**Your assignment:** Set out exactly, line by line, the stretch of data below that begins at the line containing "have hE1c : PySem.List.pyGetD" and ends at the line containing "simp only [SA, hih1, hih2] at hih", with both ends kept.

**Data for review:**

-- pv_equiv track=rewrite | github.com/FilippoITS/Esercizi | Lezione2/Lezione5/lezione5Es.py | count_isolated
-- ===== SOURCE A (Python) =====
-- def count_isolated(lista:list) -> int:
--     # cancella ... e definisci parametri e tipo di dato, successivamente cancella pass e scrivi il tuo codice
--
--     counter:int = 0
--
--     if len(lista) == 0:
--         return counter
--     else:
--
--         if lista[0] != lista[1]:
--             counter += 1
--
--         if lista[-1] != lista[-2]:
--             counter += 1
--
--         for i in range(1,len(lista)-1):
--             if lista[i] != lista[i-1] and lista[i] != lista[i+1]:
--                 counter += 1
--
--         return counter
-- ===== SOURCE B (Python) =====
-- def count_isolated(lista: list) -> int:
--     # Run-length encode the list (reversed: runs[0] is the current run),
--     # then count the runs of length exactly 1.
--     runs = []
--     for x in lista:
--         if runs and runs[0][0] == x:
--             runs[0] = (x, runs[0][1] + 1)
--         else:
--             runs.insert(0, (x, 1))
--     return sum(1 for _, k in runs if k == 1)
-- ===== Notes on version B (the rewrite author's own statement) =====
-- stated objective: alternative
-- what changed: B run-length-encodes the list into (value, run length) pairs and returns the number of runs of length exactly 1, instead of A's per-index comparison of each element with its neighbours; an element is isolated iff its run has length 1 (with the length-2 list giving two singleton runs, matching A's double count).
import Mathlib
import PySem

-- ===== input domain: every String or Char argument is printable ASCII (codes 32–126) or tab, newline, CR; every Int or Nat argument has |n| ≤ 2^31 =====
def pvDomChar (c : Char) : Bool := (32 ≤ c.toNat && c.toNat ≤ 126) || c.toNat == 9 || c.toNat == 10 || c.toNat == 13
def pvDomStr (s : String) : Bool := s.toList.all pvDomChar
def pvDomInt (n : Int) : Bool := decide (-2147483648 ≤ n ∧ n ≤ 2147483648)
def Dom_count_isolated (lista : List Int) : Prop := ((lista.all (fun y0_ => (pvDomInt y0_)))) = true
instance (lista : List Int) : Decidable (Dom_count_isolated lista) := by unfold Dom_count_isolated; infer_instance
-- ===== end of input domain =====

-- B run-length-encodes the list and counts the runs of length 1 instead of comparing each element with its neighbours (alternative algorithm, same cost).

-- ===== PORT A =====
def count_isolated (lista : List Int) : Int :=
  let counter : Int := 0
  if lista.length == 0 then counter
  else
    let counter := if PySem.List.pyGetD lista 0 0 ≠ PySem.List.pyGetD lista 1 0 then counter + 1 else counter
    let counter := if PySem.List.pyGetD lista (-1) 0 ≠ PySem.List.pyGetD lista (-2) 0 then counter + 1 else counter
    (PySem.List.pyRange 1 ((lista.length : Int) - 1) 1).foldl
      (fun c i =>
        if PySem.List.pyGetD lista i 0 ≠ PySem.List.pyGetD lista (i-1) 0 ∧
           PySem.List.pyGetD lista i 0 ≠ PySem.List.pyGetD lista (i+1) 0
        then c + 1 else c) counter

-- ===== PORT B =====
-- runs is kept reversed: its head is the current run, as in Source B (runs[0])
def rleStep (runs : List (Int × Int)) (x : Int) : List (Int × Int) :=
  match runs with
  | (v, k) :: rest => if v = x then (x, k + 1) :: rest else (x, 1) :: (v, k) :: rest
  | [] => [(x, 1)]

def count_isolated_alt (lista : List Int) : Int :=
  let runs : List (Int × Int) := lista.foldl rleStep []
  (runs.map (fun vk => if vk.2 = 1 then (1 : Int) else 0)).sum

-- ===== PRECONDITION & SPEC =====
-- Pre_ excludes only one-element lists, on which A raises IndexError (it reads lista[1]).
def Pre_count_isolated (lista : List Int) : Prop := lista = [] ∨ 2 ≤ lista.length
instance (lista : List Int) : Decidable (Pre_count_isolated lista) := by unfold Pre_count_isolated; infer_instance
def pvWitness_count_isolated : List Int := [1, 2, 1]
def Spec_count_isolated (lista : List Int) (out : Int) : Prop := out = count_isolated_alt lista
instance (lista : List Int) (out : Int) : Decidable (Spec_count_isolated lista out) := by unfold Spec_count_isolated; infer_instance

-- ===== CLAIM (what is proved, stated in full; the proofs are below) =====
def Claim_equal_count_isolated : Prop := ∀ (lista : List Int), Dom_count_isolated lista → Pre_count_isolated lista → Spec_count_isolated lista (count_isolated lista)

-- ===== LEMMAS AND PROOFS =====

-- 'isoAux prev xs' counts the elements of xs that differ from their left neighbour
-- (prev for the first one) and from their right neighbour (none for the last one).
def isoAux : Int → List Int → Int
  | _, [] => 0
  | prev, [x] => if x ≠ prev then 1 else 0
  | prev, x :: y :: t => (if x ≠ prev ∧ x ≠ y then 1 else 0) + isoAux x (y :: t)

-- 'phi v k xs': singleton-run count contributed by a current run of value v, length k, followed by xs.
def phi : Int → Int → List Int → Int
  | _, k, [] => if k = 1 then 1 else 0
  | v, k, x :: t => if v = x then phi v (k + 1) t else (if k = 1 then 1 else 0) + phi x 1 t

theorem fold_rle_singles (xs : List Int) : ∀ (v k : Int) (rest : List (Int × Int)),
    ((xs.foldl rleStep ((v, k) :: rest)).map (fun vk => if vk.2 = 1 then (1 : Int) else 0)).sum
      = phi v k xs + ((rest.map (fun vk => if vk.2 = 1 then (1 : Int) else 0)).sum) := by
  induction xs with
  | nil => intro v k rest; simp [phi]
  | cons x t ih =>
    intro v k rest
    by_cases h : v = x
    · subst h
      rw [List.foldl_cons, show rleStep ((v, k) :: rest) v = (v, k + 1) :: rest from by simp [rleStep],
          show phi v k (v :: t) = phi v (k + 1) t from by simp [phi], ih]
    · simp only [List.foldl_cons, rleStep, if_neg h, phi, ih, List.map_cons, List.sum_cons]
      ring

theorem alt_eq_phi (a : Int) (xs : List Int) : count_isolated_alt (a :: xs) = phi a 1 xs := by
  simp only [count_isolated_alt, List.foldl_cons, rleStep]
  rw [fold_rle_singles]
  simp

theorem isoAux_cons_self (v : Int) (t : List Int) : isoAux v (v :: t) = isoAux v t := by
  cases t with
  | nil => simp [isoAux]
  | cons y t' => simp [isoAux]

theorem phi_isoAux (xs : List Int) :
    (∀ v k : Int, 2 ≤ k → phi v k xs = isoAux v xs) ∧
    (∀ v prev : Int, prev ≠ v → phi v 1 xs = isoAux prev (v :: xs)) := by
  induction xs with
  | nil =>
    constructor
    · intro v k hk
      simp only [phi, isoAux]
      rw [if_neg (by omega)]
    · intro v prev h
      simp [phi, isoAux, Ne.symm h]
  | cons x t ih =>
    constructor
    · intro v k hk
      by_cases h : v = x
      · subst h
        rw [show phi v k (v :: t) = phi v (k + 1) t from by simp [phi],
            ih.1 v (k + 1) (by omega), isoAux_cons_self]
      · rw [show phi v k (x :: t) = (if k = 1 then 1 else 0) + phi x 1 t from by simp [phi, h],
            if_neg (by omega), ih.2 x v h]
        ring
    · intro v prev hpv
      by_cases h : v = x
      · subst h
        rw [show phi v 1 (v :: t) = phi v 2 t from by simp [phi],
            ih.1 v 2 le_rfl,
            show isoAux prev (v :: v :: t) = (if v ≠ prev ∧ v ≠ v then 1 else 0) + isoAux v (v :: t) from rfl,
            isoAux_cons_self, if_neg (by simp)]
        ring
      · rw [show phi v 1 (x :: t) = (if (1:Int) = 1 then 1 else 0) + phi x 1 t from by simp [phi, h],
            if_pos rfl, ih.2 x v h,
            show isoAux prev (v :: x :: t) = (if v ≠ prev ∧ v ≠ x then 1 else 0) + isoAux v (x :: t) from rfl,
            if_pos ⟨Ne.symm hpv, h⟩]

theorem bridge (a b : Int) (t : List Int) :
    (if a ≠ b then (1 : Int) else 0) + isoAux a (b :: t) = phi a 1 (b :: t) := by
  by_cases h : a = b
  · subst h
    rw [show phi a 1 (a :: t) = phi a 2 t from by simp [phi],
        (phi_isoAux t).1 a 2 le_rfl, isoAux_cons_self, if_neg (by simp)]
    ring
  · rw [show phi a 1 (b :: t) = (if (1:Int) = 1 then 1 else 0) + phi b 1 t from by simp [phi, h],
        if_pos rfl, (phi_isoAux t).2 b a h, if_pos h]

-- A-side index-sum characterisation
def gA (l : List Int) (i : Int) : Int :=
  if PySem.List.pyGetD l i 0 ≠ PySem.List.pyGetD l (i-1) 0 ∧
     PySem.List.pyGetD l i 0 ≠ PySem.List.pyGetD l (i+1) 0 then 1 else 0

def SA (l : List Int) : Int :=
  (if PySem.List.pyGetD l 0 0 ≠ PySem.List.pyGetD l 1 0 then 1 else 0)
  + (if PySem.List.pyGetD l (-1) 0 ≠ PySem.List.pyGetD l (-2) 0 then 1 else 0)
  + ((PySem.List.pyRange 1 ((l.length : Int) - 1) 1).map (gA l)).sum

theorem count_eq_SA (l : List Int) (h2 : 2 ≤ l.length) : count_isolated l = SA l := by
  have hne : (l.length == 0) = false := by simp only [beq_eq_false_iff_ne]; omega
  simp only [count_isolated, hne, Bool.false_eq_true, if_false]
  rw [PySem.List.foldl_congr_mem (PySem.List.pyRange 1 ((l.length : Int) - 1) 1)
        (fun c i => if PySem.List.pyGetD l i 0 ≠ PySem.List.pyGetD l (i-1) 0 ∧
           PySem.List.pyGetD l i 0 ≠ PySem.List.pyGetD l (i+1) 0 then c + 1 else c)
        (fun c i => c + gA l i) _ (by
          intro acc i _
          simp only [gA]
          split_ifs <;> ring)]
  rw [PySem.List.foldl_add]
  simp only [SA]
  split_ifs <;> ring

theorem pyGetD_cons_shift (a : Int) (l : List Int) (i : Int) (h1 : 1 ≤ i) (h2 : i ≤ l.length) :
    PySem.List.pyGetD (a :: l) i 0 = PySem.List.pyGetD l (i - 1) 0 := by
  rw [PySem.List.pyGetD_eq_getElem (a :: l) 0 (by omega) (by simp; omega),
      PySem.List.pyGetD_eq_getElem l 0 (by omega) (by omega)]
  have hnat : i.toNat = (i - 1).toNat + 1 := by omega
  simp only [hnat, List.getElem_cons_succ]

theorem negEnd1 (a : Int) (l : List Int) (h2 : 1 ≤ l.length) :
    PySem.List.pyGetD (a :: l) (-1) 0 = PySem.List.pyGetD l (-1) 0 := by
  rw [PySem.List.pyGetD_neg_ofNat (a :: l) 1 0 (by omega) (by simp only [List.length_cons]; omega),
      PySem.List.pyGetD_neg_ofNat l 1 0 (by omega) h2]
  have h3 : (a :: l).length - 1 = (l.length - 1) + 1 := by simp only [List.length_cons]; omega
  simp only [h3, List.getElem_cons_succ]

theorem negEnd2 (a : Int) (l : List Int) (h2 : 2 ≤ l.length) :
    PySem.List.pyGetD (a :: l) (-2) 0 = PySem.List.pyGetD l (-2) 0 := by
  rw [PySem.List.pyGetD_neg_ofNat (a :: l) 2 0 (by omega) (by simp only [List.length_cons]; omega),
      PySem.List.pyGetD_neg_ofNat l 2 0 (by omega) h2]
  have h3 : (a :: l).length - 2 = (l.length - 2) + 1 := by simp only [List.length_cons]; omega
  simp only [h3, List.getElem_cons_succ]

theorem sum_shift (a : Int) (l : List Int) (h2 : 2 ≤ l.length) :
    ((PySem.List.pyRange 2 (l.length : Int) 1).map (gA (a :: l))).sum
      = ((PySem.List.pyRange 1 ((l.length : Int) - 1) 1).map (gA l)).sum := by
  rw [PySem.List.pyRange_one 2 (l.length : Int), PySem.List.pyRange_one 1 ((l.length : Int) - 1),
      List.map_map, List.map_map]
  have hlen : ((l.length : Int) - 1 - 1).toNat = ((l.length : Int) - 2).toNat := by omega
  rw [hlen]
  refine congrArg List.sum (List.map_congr_left ?_)
  intro k hk
  simp only [List.mem_range] at hk
  simp only [Function.comp_apply]
  have hA1 : PySem.List.pyGetD (a :: l) (2 + (k : Int)) 0 = PySem.List.pyGetD l (1 + (k : Int)) 0 := by
    rw [pyGetD_cons_shift a l _ (by omega) (by omega),
        show (2 + (k : Int)) - 1 = 1 + (k : Int) from by ring]
  have hA2 : PySem.List.pyGetD (a :: l) (1 + (k : Int)) 0 = PySem.List.pyGetD l (k : Int) 0 := by
    rw [pyGetD_cons_shift a l _ (by omega) (by omega),
        show (1 + (k : Int)) - 1 = (k : Int) from by ring]
  have hA3 : PySem.List.pyGetD (a :: l) (3 + (k : Int)) 0 = PySem.List.pyGetD l (2 + (k : Int)) 0 := by
    rw [pyGetD_cons_shift a l _ (by omega) (by omega),
        show (3 + (k : Int)) - 1 = 2 + (k : Int) from by ring]
  simp only [gA]
  rw [show (2 + (k : Int)) - 1 = 1 + (k : Int) from by ring,
      show (2 + (k : Int)) + 1 = 3 + (k : Int) from by ring,
      show (1 + (k : Int)) - 1 = (k : Int) from by ring,
      show (1 + (k : Int)) + 1 = 2 + (k : Int) from by ring,
      hA1, hA2, hA3]

theorem SA_eq_isoAux : ∀ (t : List Int) (a b : Int),
    SA (a :: b :: t) = (if a ≠ b then 1 else 0) + isoAux a (b :: t) := by
  intro t
  induction t with
  | nil =>
    intro a b
    have h0 : PySem.List.pyGetD [a, b] 0 0 = a := rfl
    have h1 : PySem.List.pyGetD [a, b] 1 0 = b := rfl
    have hn1 : PySem.List.pyGetD [a, b] (-1) 0 = b := rfl
    have hn2 : PySem.List.pyGetD [a, b] (-2) 0 = a := rfl
    have hr : PySem.List.pyRange 1 (([a, b].length : Int) - 1) 1 = [] := by
      rw [show (([a, b].length : Int) - 1) = 1 from by simp]
      exact PySem.List.pyRange_one_eq_nil le_rfl
    simp only [SA, h0, h1, hn1, hn2, hr, List.map_nil, List.sum_nil, add_zero, isoAux]
  | cons c t' ih =>
    intro a b
    have hE1b : PySem.List.pyGetD (a :: b :: c :: t') 1 0 = b := by
      rw [PySem.List.pyGetD_eq_getElem (a :: b :: c :: t') 0 (by omega) (by simp only [List.length_cons]; omega)]
      rfl
    have hE1c : PySem.List.pyGetD (a :: b :: c :: t') 2 0 = c := by
      rw [PySem.List.pyGetD_eq_getElem (a :: b :: c :: t') 0 (by omega) (by simp only [List.length_cons]; omega)]
      rfl
    have hgA1 : gA (a :: b :: c :: t') 1 = if b ≠ a ∧ b ≠ c then 1 else 0 := by
      simp only [gA]
      rw [show (1 : Int) - 1 = 0 from by norm_num, show (1 : Int) + 1 = 2 from by norm_num,
          hE1b, hE1c, PySem.List.pyGetD_zero_cons]
    have hr : ((a :: b :: c :: t').length : Int) - 1 = ((b :: c :: t').length : Int) := by
      simp only [List.length_cons]
      push_cast
      ring
    have hih := ih b c
    have hih1 : PySem.List.pyGetD (b :: c :: t') 0 0 = b := PySem.List.pyGetD_zero_cons b (c :: t') 0
    have hih2 : PySem.List.pyGetD (b :: c :: t') 1 0 = c := by
      rw [PySem.List.pyGetD_eq_getElem (b :: c :: t') 0 (by omega) (by simp only [List.length_cons]; omega)]
      rfl
    simp only [SA, hih1, hih2] at hih
    simp only [SA]
    rw [hr, PySem.List.pyRange_one_cons (by simp only [List.length_cons]; push_cast; omega),
        show (1 : Int) + 1 = 2 from by norm_num, List.map_cons, List.sum_cons,
        sum_shift a (b :: c :: t') (by simp only [List.length_cons]; omega),
        hgA1, hE1b, PySem.List.pyGetD_zero_cons,
        negEnd1 a (b :: c :: t') (by simp only [List.length_cons]; omega),
        negEnd2 a (b :: c :: t') (by simp only [List.length_cons]; omega),
        show isoAux a (b :: c :: t') = (if b ≠ a ∧ b ≠ c then 1 else 0) + isoAux b (c :: t') from rfl]
    linarith [hih]

-- ===== VERDICT (by name: the statement is the Claim_ definition above) =====
theorem count_isolated_spec : Claim_equal_count_isolated := by
  intro l _ hpre
  unfold Spec_count_isolated
  rcases hpre with h | h2
  · subst h; rfl
  · match l, h2 with
    | a :: b :: t, _ =>
      rw [count_eq_SA _ (by simp only [List.length_cons]; omega), SA_eq_isoAux, bridge, alt_eq_phi]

**Your solution:**
    have hE1c : PySem.List.pyGetD (a :: b :: c :: t') 2 0 = c := by
      rw [PySem.List.pyGetD_eq_getElem (a :: b :: c :: t') 0 (by omega) (by simp only [List.length_cons]; omega)]
      rfl
    have hgA1 : gA (a :: b :: c :: t') 1 = if b ≠ a ∧ b ≠ c then 1 else 0 := by
      simp only [gA]
      rw [show (1 : Int) - 1 = 0 from by norm_num, show (1 : Int) + 1 = 2 from by norm_num,
          hE1b, hE1c, PySem.List.pyGetD_zero_cons]
    have hr : ((a :: b :: c :: t').length : Int) - 1 = ((b :: c :: t').length : Int) := by
      simp only [List.length_cons]
      push_cast
      ring
    have hih := ih b c
    have hih1 : PySem.List.pyGetD (b :: c :: t') 0 0 = b := PySem.List.pyGetD_zero_cons b (c :: t') 0
    have hih2 : PySem.List.pyGetD (b :: c :: t') 1 0 = c := by
      rw [PySem.List.pyGetD_eq_getElem (b :: c :: t') 0 (by omega) (by simp only [List.length_cons]; omega)]
      rfl
    simp only [SA, hih1, hih2] at hih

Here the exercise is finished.